The Incomplete Script

Reflections on burnout, disillusionment, and questioning the stories we were told

A publication of first-person essays naming what work feels like — without hero framing. These are lived reflections, not advice.

Empty office conference table with notebook, papers, and laptop in a subdued modern workplace

How Replaceability Changed My Self-View

A moment when self-perception adjusted to structural reality.

I noticed it in how I described myself internally. Not out loud—just in the quiet shorthand I used to understand my place.

That shorthand had always included usefulness. Reliability. Being counted on.

Once replaceability became clear, those words didn’t fit the same way.

When identity borrows from necessity

I hadn’t realized how much of my self-view was tied to being needed.

Not admired. Not promoted.

Just necessary.

Seeing how easily things continued without me forced a quiet recalculation.

The subtle erosion

It wasn’t dramatic.

I didn’t suddenly feel worthless or irrelevant.

I just noticed a thinning—like a layer I’d been standing on wasn’t there anymore.

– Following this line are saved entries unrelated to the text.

-- pv_equiv track=rewrite | github.com/atvKail/solve | SolutionsOnSites/Codeforces/Codeforces Round 1005 (Div. 2)/B.py | solve
-- ===== SOURCE A (Python) =====
-- def solve(n, a):
--     freq = {}
--     for x in a:
--         freq[x] = freq.get(x, 0) + 1
--
--     bstl, bstr = 0, 0
--     bstlen = 0
--
--     currl = None
--     currlen = 0
--     for i in range(n):
--         if freq[a[i]] == 1:
--             if currl is None:
--                 currl = i
--                 currlen = 1
--             else:
--                 currlen += 1
--         else:
--             if currl is not None:
--                 if currlen > bstlen:
--                     bstlen = currlen
--                     bstl, bstr = currl, i - 1
--                 currl = None
--                 currlen = 0
--     if currl is not None:
--         if currlen > bstlen:
--             bstlen = currlen
--             bstl, bstr = currl, n - 1
--
--     if bstlen == 0:
--         return "0"
--     else:
--         return f"{bstl + 1} {bstr + 1}"
-- ===== SOURCE B (Python) =====
-- def solve(n, a):
--     freq = {}
--     for x in a:
--         freq[x] = freq.get(x, 0) + 1
--     good = [freq[a[i]] == 1 for i in range(n)]
--     # collect every maximal run of unique elements as (l, r) index pairs
--     runs = []
--     i = 0
--     m = len(good)
--     while i < m:
--         if good[i]:
--             j = i
--             while j + 1 < m and good[j + 1]:
--                 j += 1
--             runs.append((i, j))
--             i = j + 1
--         else:
--             i += 1
--     if not runs:
--         return "0"
--     l, r = max(runs, key=lambda p: p[1] - p[0] + 1)
--     return f"{l + 1} {r + 1}"
-- ===== Notes on version B (the rewrite author's own statement) =====
-- stated objective: alternative
-- what changed: Instead of maintaining best/current run state inline in one scan with a final flush, B first materialises the list of all maximal runs of frequency-1 elements as (l,r) index pairs and then selects the longest with max(key=length), which returns the first maximum and so reproduces A's strict '>' first-wins tie-breaking.
import Mathlib
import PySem

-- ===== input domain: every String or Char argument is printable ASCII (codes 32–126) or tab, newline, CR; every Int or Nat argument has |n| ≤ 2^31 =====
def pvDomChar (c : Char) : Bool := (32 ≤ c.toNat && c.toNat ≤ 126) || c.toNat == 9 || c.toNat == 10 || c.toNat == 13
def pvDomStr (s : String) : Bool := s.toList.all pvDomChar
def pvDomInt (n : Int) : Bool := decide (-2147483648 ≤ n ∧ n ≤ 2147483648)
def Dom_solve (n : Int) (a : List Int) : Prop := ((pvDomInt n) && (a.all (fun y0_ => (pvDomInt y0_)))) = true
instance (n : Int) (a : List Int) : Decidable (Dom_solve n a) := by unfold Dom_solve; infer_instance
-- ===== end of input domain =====
-- on a ≤-sorted list all of whose elements are ≥ the carried bound, dedupRec returns a
-- strictly increasing list containing exactly the elements other than the bound
theorem dedupRec_spec (ys : List String) (hys : ys.Pairwise (fun a b => a ≤ b)) :
    ∀ o : Option String, (∀ a, o = some a → ∀ y ∈ ys, a ≤ y) →
      (dedupRec o ys).Pairwise (fun a b => a < b) ∧
      (∀ x, x ∈ dedupRec o ys ↔ (x ∈ ys ∧ o ≠ some x)) := by
  induction ys with
  | nil => intro o _; exact ⟨List.Pairwise.nil, by simp [dedupRec]⟩
  | cons y ys ihr =>
    intro o ho
    have hy : ∀ z ∈ ys, y ≤ z := (List.pairwise_cons.mp hys).1
    have hys' := (List.pairwise_cons.mp hys).2
    by_cases h : o = some y
    · rw [dedupRec, if_pos h]
      obtain ⟨hpw, hmem⟩ := ihr hys' o (by
        intro a ha z hz
        rw [h] at ha
        cases ha
        exact hy z hz)
      refine ⟨hpw, fun x => ?_⟩
      rw [hmem, List.mem_cons]
      constructor
      · rintro ⟨h1, h2⟩; exact ⟨Or.inr h1, h2⟩
      · rintro ⟨h1 | h1, h2⟩
        · exact absurd (h1 ▸ h) h2
        · exact ⟨h1, h2⟩
    · rw [dedupRec, if_neg h]
      obtain ⟨hpw, hmem⟩ := ihr hys' (some y) (by
        intro a ha z hz
        cases ha
        exact hy z hz)
      constructor
      · rw [List.pairwise_cons]
        refine ⟨fun z hz => ?_, hpw⟩
        obtain ⟨h1, h2⟩ := (hmem z).mp hz
        exact lt_of_le_of_ne (hy z h1) (by intro he; exact h2 (by rw [he]))
      · intro x
        rw [List.mem_cons, hmem, List.mem_cons]
        constructor
        · rintro (rfl | ⟨h1, h2⟩)
          · exact ⟨Or.inl rfl, h⟩
          · refine ⟨Or.inr h1, fun he => ?_⟩
            -- o = some x with x ∈ ys forces x = y (o's bound gives x ≤ y, sortedness y ≤ x)
            have hxy : x ≤ y := ho x he y (List.mem_cons_self)
            have hyx : y ≤ x := hy x h1
            exact h (by rw [he, le_antisymm hxy hyx])
        · rintro ⟨rfl | h1, h2⟩
          · exact Or.inl rfl
          · by_cases hxy : x = y
            · exact Or.inl hxy
            · exact Or.inr ⟨h1, fun he => hxy (by injection he.symm)⟩
-- pv_equiv track=rewrite | github.com/bicyclespokesperson/vim_golf_benchmark | src/executor.py | _process_keystrokes
-- ===== SOURCE A (Python) =====
-- def _process_keystrokes(keystrokes: str) -> str:
--     """Convert special key sequences to actual control characters"""
--     # Common Vim key mappings
--     key_mappings = {
--         "<Esc>": "\x1b",  # Escape
--         "<C-c>": "\x03",  # Ctrl-C
--         "<C-x>": "\x18",  # Ctrl-X
--         "<C-y>": "\x19",  # Ctrl-Y
--         "<C-z>": "\x1a",  # Ctrl-Z
--         "<C-a>": "\x01",  # Ctrl-A
--         "<C-b>": "\x02",  # Ctrl-B
--         "<C-d>": "\x04",  # Ctrl-D
--         "<C-e>": "\x05",  # Ctrl-E
--         "<C-f>": "\x06",  # Ctrl-F
--         "<C-g>": "\x07",  # Ctrl-G
--         "<C-h>": "\x08",  # Ctrl-H (Backspace)
--         "<C-i>": "\x09",  # Ctrl-I (Tab)
--         "<C-j>": "\x0a",  # Ctrl-J (Enter)
--         "<C-k>": "\x0b",  # Ctrl-K
--         "<C-l>": "\x0c",  # Ctrl-L
--         "<C-m>": "\x0d",  # Ctrl-M (Enter)
--         "<C-n>": "\x0e",  # Ctrl-N
--         "<C-o>": "\x0f",  # Ctrl-O
--         "<C-p>": "\x10",  # Ctrl-P
--         "<C-q>": "\x11",  # Ctrl-Q
--         "<C-r>": "\x12",  # Ctrl-R
--         "<C-s>": "\x13",  # Ctrl-S
--         "<C-t>": "\x14",  # Ctrl-T
--         "<C-u>": "\x15",  # Ctrl-U
--         "<C-v>": "\x16",  # Ctrl-V
--         "<C-w>": "\x17",  # Ctrl-W
--         "<CR>": "\x0d",  # Carriage return
--         "<Tab>": "\x09",  # Tab
--         "<BS>": "\x08",  # Backspace
--         "<Up>": "\x1b[A",  # Arrow up
--         "<Down>": "\x1b[B",  # Arrow down
--         "<Right>": "\x1b[C",  # Arrow right
--         "<Left>": "\x1b[D",  # Arrow left
--     }
--
--     processed = keystrokes
--     for key_seq, control_char in key_mappings.items():
--         processed = processed.replace(key_seq, control_char)
--
--     return processed
-- ===== SOURCE B (Python) =====
-- # Single left-to-right scan: each "<name>" token is resolved by computing
-- # Ctrl characters arithmetically (chr(ord(letter)-96)) plus an 8-entry table,
-- # instead of 34 sequential full-string replace passes.
-- _SPECIAL = {
--     "Esc": "\x1b", "CR": "\x0d", "Tab": "\x09", "BS": "\x08",
--     "Up": "\x1b[A", "Down": "\x1b[B", "Right": "\x1b[C", "Left": "\x1b[D",
-- }
--
-- def _lookup(name):
--     if len(name) == 3 and name.startswith("C-") and 'a' <= name[2] <= 'z':
--         return chr(ord(name[2]) - 96)
--     return _SPECIAL.get(name)
--
-- def _process_keystrokes(keystrokes: str) -> str:
--     """Convert special key sequences to actual control characters"""
--     out = []
--     i = 0
--     n = len(keystrokes)
--     while i < n:
--         if keystrokes[i] == '<':
--             end = keystrokes.find('>', i)
--             if end != -1:
--                 rep = _lookup(keystrokes[i + 1:end])
--                 if rep is not None:
--                     out.append(rep)
--                     i = end + 1
--                     continue
--         out.append(keystrokes[i])
--         i += 1
--     return ''.join(out)
-- ===== Notes on version B (the rewrite author's own statement) =====
-- stated objective: alternative
-- what changed: Replaces A's 34 sequential full-string str.replace passes by a single left-to-right scan that resolves each angle-bracketed token once, computing Ctrl-letter characters arithmetically via chr(ord(c)-96) and keeping only an eight-entry table for the named keys; correct because no key is a prefix of another and replacement outputs never contain the opening bracket.
import Mathlib
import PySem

Without necessity, I had to see myself differently.

What shifted internally

I became less certain about where I ended and the role began.

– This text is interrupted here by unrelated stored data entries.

-- pv_equiv track=rewrite | github.com/anubhavdubey13/Python | movie_pygame.py | movie_format
-- ===== SOURCE A (Python) =====
-- vowels = ['a','e','i','o','u']
--
-- def movie_format(movie):
--
--     movie = movie.lower()
--
--     guess = []
--     for m in movie:
--         if m in vowels:
--             guess.append(m)
--         elif m == ' ':
--             guess.append('/')
--         else:
--             guess.append('_')
--
--     guess =  ''.join(guess)
--     return guess, movie
-- ===== SOURCE B (Python) =====
-- VOWELS = frozenset('aeiou')
--
-- def movie_format(movie):
--     movie = movie.lower()
--     guess = '/'.join(
--         ''.join(c if c in VOWELS else '_' for c in word)
--         for word in movie.split(' ')
--     )
--     return guess, movie
-- ===== Notes on version B (the rewrite author's own statement) =====
-- stated objective: alternative
-- what changed: Replaces A's single per-character branching loop with a staged split/mask/join pipeline: lowercase, split on the space separator (empty pieces kept), mask non-vowels to underscores inside each word, and join the pieces with slashes; correct because split-then-join reconstructs the string with every separator replaced.
import Mathlib
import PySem

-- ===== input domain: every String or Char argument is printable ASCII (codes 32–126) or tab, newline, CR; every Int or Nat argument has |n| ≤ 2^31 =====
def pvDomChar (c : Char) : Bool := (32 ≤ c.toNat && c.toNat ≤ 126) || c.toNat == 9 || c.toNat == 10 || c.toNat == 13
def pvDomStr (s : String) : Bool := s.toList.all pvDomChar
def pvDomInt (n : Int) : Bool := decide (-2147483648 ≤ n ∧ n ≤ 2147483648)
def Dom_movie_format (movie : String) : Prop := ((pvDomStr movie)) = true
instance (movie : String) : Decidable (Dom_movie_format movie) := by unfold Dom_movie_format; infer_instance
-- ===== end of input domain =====

-- B recomputes the guess by splitting on spaces, masking non-vowels in each word, and joining with '/' — a staged split/mask/join decomposition instead of A's per-character branching loop.


-- ===== PORT A =====
def vowels : List Char := ['a', 'e', 'i', 'o', 'u']

def movie_format (movie : String) : String × String :=
  let m := PySem.Str.lower movie
  let guess : List Char := m.toList.foldl (fun acc c =>
    if c ∈ vowels then acc ++ [c]
    else if c = ' ' then acc ++ ['/']
    else acc ++ ['_']) []
  (String.ofList guess, m)

-- ===== PORT B =====
def bVowels : PySem.Set Char := PySem.Set.ofList ['a', 'e', 'i', 'o', 'u']

-- ''.join(c if c in VOWELS else '_' for c in word)
def maskWord (w : List Char) : List Char :=
  w.map (fun c => if c ∈ bVowels then c else '_')

def movie_format_alt (movie : String) : String × String :=
  let m := PySem.Str.lower movie
  let words := PySem.Chars.splitOn m.toList [' ']
  (String.ofList (PySem.Chars.join ['/'] (words.map maskWord)), m)

-- ===== PRECONDITION & SPEC =====
def Spec_movie_format (movie : String) (out : String × String) : Prop := out = movie_format_alt movie
instance (movie : String) (out : String × String) : Decidable (Spec_movie_format movie out) := by unfold Spec_movie_format; infer_instance

-- ===== CLAIM (what is proved, stated in full; the proofs are below) =====
def Claim_equal_movie_format : Prop := ∀ (movie : String), Dom_movie_format movie → Spec_movie_format movie (movie_format movie)

-- ===== LEMMAS AND PROOFS =====

-- reference single-char splitter: split1 s l = l split on occurrences of s (never empty)
def split1 (s : Char) : List Char → List (List Char)
  | [] => [[]]
  | c :: r =>
    if c = s then [] :: split1 s r
    else
      match split1 s r with
      | [] => [[c]]
      | w :: ws => (c :: w) :: ws

lemma split1_ne_nil (s : Char) (l : List Char) : split1 s l ≠ [] := by
  cases l with
  | nil => simp [split1]
  | cons c r =>
    simp only [split1]
    split_ifs
    · simp
    · cases h : split1 s r <;> simp

-- prepend to the head piece
def consHead (p : List Char) : List (List Char) → List (List Char)
  | [] => [p]
  | w :: ws => (p ++ w) :: ws

lemma consHead_consHead (a b : List Char) (ws : List (List Char)) :
    consHead a (consHead b ws) = consHead (a ++ b) ws := by
  cases ws <;> simp [consHead]

lemma split1_cons_ne (s c : Char) (r : List Char) (h : c ≠ s) :
    split1 s (c :: r) = consHead [c] (split1 s r) := by
  simp only [split1, if_neg h]
  cases hr : split1 s r <;> simp [consHead]

-- PySem's fuel-based splitter coincides with split1 for a single-char separator
lemma go_eq_split1 (s : Char) (fuel : Nat) :
    ∀ (l cur : List Char) (acc : List (List Char)), l.length ≤ fuel →
      PySem.Chars.splitOn.go [s] fuel l cur acc =
        acc.reverse ++ consHead cur.reverse (split1 s l) := by
  induction fuel with
  | zero =>
    intro l cur acc hl
    have : l = [] := List.length_eq_zero_iff.mp (Nat.le_zero.mp hl)
    subst this
    simp [PySem.Chars.splitOn.go, split1, consHead]
  | succ fuel ih =>
    intro l cur acc hl
    cases l with
    | nil => simp [PySem.Chars.splitOn.go, split1, consHead]
    | cons c rest =>
      simp only [PySem.Chars.splitOn.go]
      by_cases hc : c = s
      · subst hc
        have hpre : List.isPrefixOf [c] (c :: rest) = true := by
          simp [List.isPrefixOf]
        rw [if_pos hpre]
        have := ih rest [] ((cur.reverse) :: acc) (by simpa using Nat.le_of_succ_le_succ hl)
        simp only [List.length_cons, List.drop_succ_cons, List.length_nil, List.drop_zero] at this ⊢
        rw [this]
        simp [split1, consHead]
        cases hsp : split1 c rest with
        | nil => exact absurd hsp (split1_ne_nil c rest)
        | cons w ws => simp
      · have hpre : List.isPrefixOf [s] (c :: rest) = false := by
          simp [List.isPrefixOf]; exact fun h => absurd h.symm hc
        rw [if_neg (by simp [hpre])]
        have := ih rest (c :: cur) acc (Nat.le_of_succ_le_succ hl)
        rw [this, split1_cons_ne s c rest hc, consHead_consHead]
        simp

lemma splitOn_eq_split1 (s : Char) (l : List Char) :
    PySem.Chars.splitOn l [s] = split1 s l := by
  have h := go_eq_split1 s (l.length + 1) l [] [] (Nat.le_succ _)
  simp only [PySem.Chars.splitOn] at *
  rw [h]
  cases hsp : split1 s l with
  | nil => exact absurd hsp (split1_ne_nil s l)
  | cons w ws => simp [consHead]

-- joining the masked pieces with sep' rebuilds the single-pass map
lemma join_consHead (h : Char → Char) (sep' c : Char) (P : List (List Char)) (hP : P ≠ []) :
    PySem.Chars.join [sep'] ((consHead [c] P).map (List.map h)) =
      h c :: PySem.Chars.join [sep'] (P.map (List.map h)) := by
  cases P with
  | nil => exact absurd rfl hP
  | cons w ws =>
    cases ws with
    | nil => simp [consHead, PySem.Chars.join_singleton]
    | cons w' ws' =>
      simp only [consHead, List.map_cons, PySem.Chars.join_cons_cons]
      simp

lemma join_split1 (h : Char → Char) (sep' s : Char) (l : List Char) :
    PySem.Chars.join [sep'] ((split1 s l).map (List.map h)) =
      l.map (fun c => if c = s then sep' else h c) := by
  induction l with
  | nil => simp [split1, PySem.Chars.join_singleton]
  | cons c r ihr =>
    by_cases hc : c = s
    · subst hc
      have hstep : split1 c (c :: r) = [] :: split1 c r := by simp [split1]
      rw [hstep]
      cases hsp : split1 c r with
      | nil => exact absurd hsp (split1_ne_nil c r)
      | cons w ws =>
        have hj : PySem.Chars.join [sep'] (List.map (List.map h) ([] :: w :: ws)) =
            sep' :: PySem.Chars.join [sep'] (List.map (List.map h) (w :: ws)) := by
          simp [PySem.Chars.join_cons_cons]
        rw [hj, ← hsp, ihr]
        simp
    · rw [split1_cons_ne s c r hc,
        join_consHead h sep' c _ (by simpa using split1_ne_nil s r), ihr]
      simp [hc]

-- A's per-character branch equals B's masking off spaces
lemma branch_eq (c : Char) :
    (if c ∈ vowels then c else if c = ' ' then '/' else '_') =
      (if c = ' ' then '/' else if c ∈ bVowels then c else '_') := by
  by_cases hs : c = ' '
  · subst hs; decide
  · by_cases hv : c ∈ vowels
    · have : c ∈ bVowels := (PySem.Set.mem_ofList _ c).mpr hv
      simp [hv, hs, this]
    · have : c ∉ bVowels := fun h => hv ((PySem.Set.mem_ofList _ c).mp h)
      simp [hv, hs, this]

lemma foldl_eq_map (g : Char → Char) (l : List Char) (acc : List Char) :
    l.foldl (fun a c => a ++ [g c]) acc = acc ++ l.map g := by
  induction l generalizing acc with
  | nil => simp
  | cons x xs ih => simp [List.foldl, ih]

lemma guess_eq (l : List Char) :
    l.foldl (fun acc c =>
      if c ∈ vowels then acc ++ [c]
      else if c = ' ' then acc ++ ['/']
      else acc ++ ['_']) [] =
    PySem.Chars.join ['/'] ((PySem.Chars.splitOn l [' ']).map maskWord) := by
  have hfun : (fun (acc : List Char) (c : Char) =>
      if c ∈ vowels then acc ++ [c]
      else if c = ' ' then acc ++ ['/'] else acc ++ ['_']) =
      (fun a c => a ++ [if c ∈ vowels then c else if c = ' ' then '/' else '_']) := by
    funext a c; split_ifs <;> rfl
  rw [hfun, foldl_eq_map]
  have hmask : maskWord = List.map (fun c => if c ∈ bVowels then c else '_') := by
    funext w; simp [maskWord]
  rw [splitOn_eq_split1, hmask,
    join_split1 (fun c => if c ∈ bVowels then c else '_') '/' ' ' l]
  simp only [List.nil_append]
  exact List.map_congr_left fun c _ => branch_eq c

-- ===== VERDICT (by name: the statement is the Claim_ definition above) =====
theorem movie_format_spec : Claim_equal_movie_format := by
  intro movie _
  show _ = _
  simp only [movie_format, movie_format_alt, guess_eq]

If the role didn’t need me specifically, then what part of me belonged there?

That question didn’t demand an answer.

It simply lingered.

Not diminished—reframed

Nothing external changed how I was treated.

The shift happened internally.

The feeling echoed what’s described in Invisible at Work—present, capable, but no longer using work as a mirror.

Replaceability didn’t remove value. It removed illusion.

What became clear

I didn’t rush to rebuild my self-view.

I just noticed the space where certainty used to be.

That my sense of self had leaned more heavily on being needed than I’d known.

This was another quiet instance of The Interchangeable Feeling, revealed through how self-perception shifted.

That was when I realized replaceability had quietly changed how I saw myself.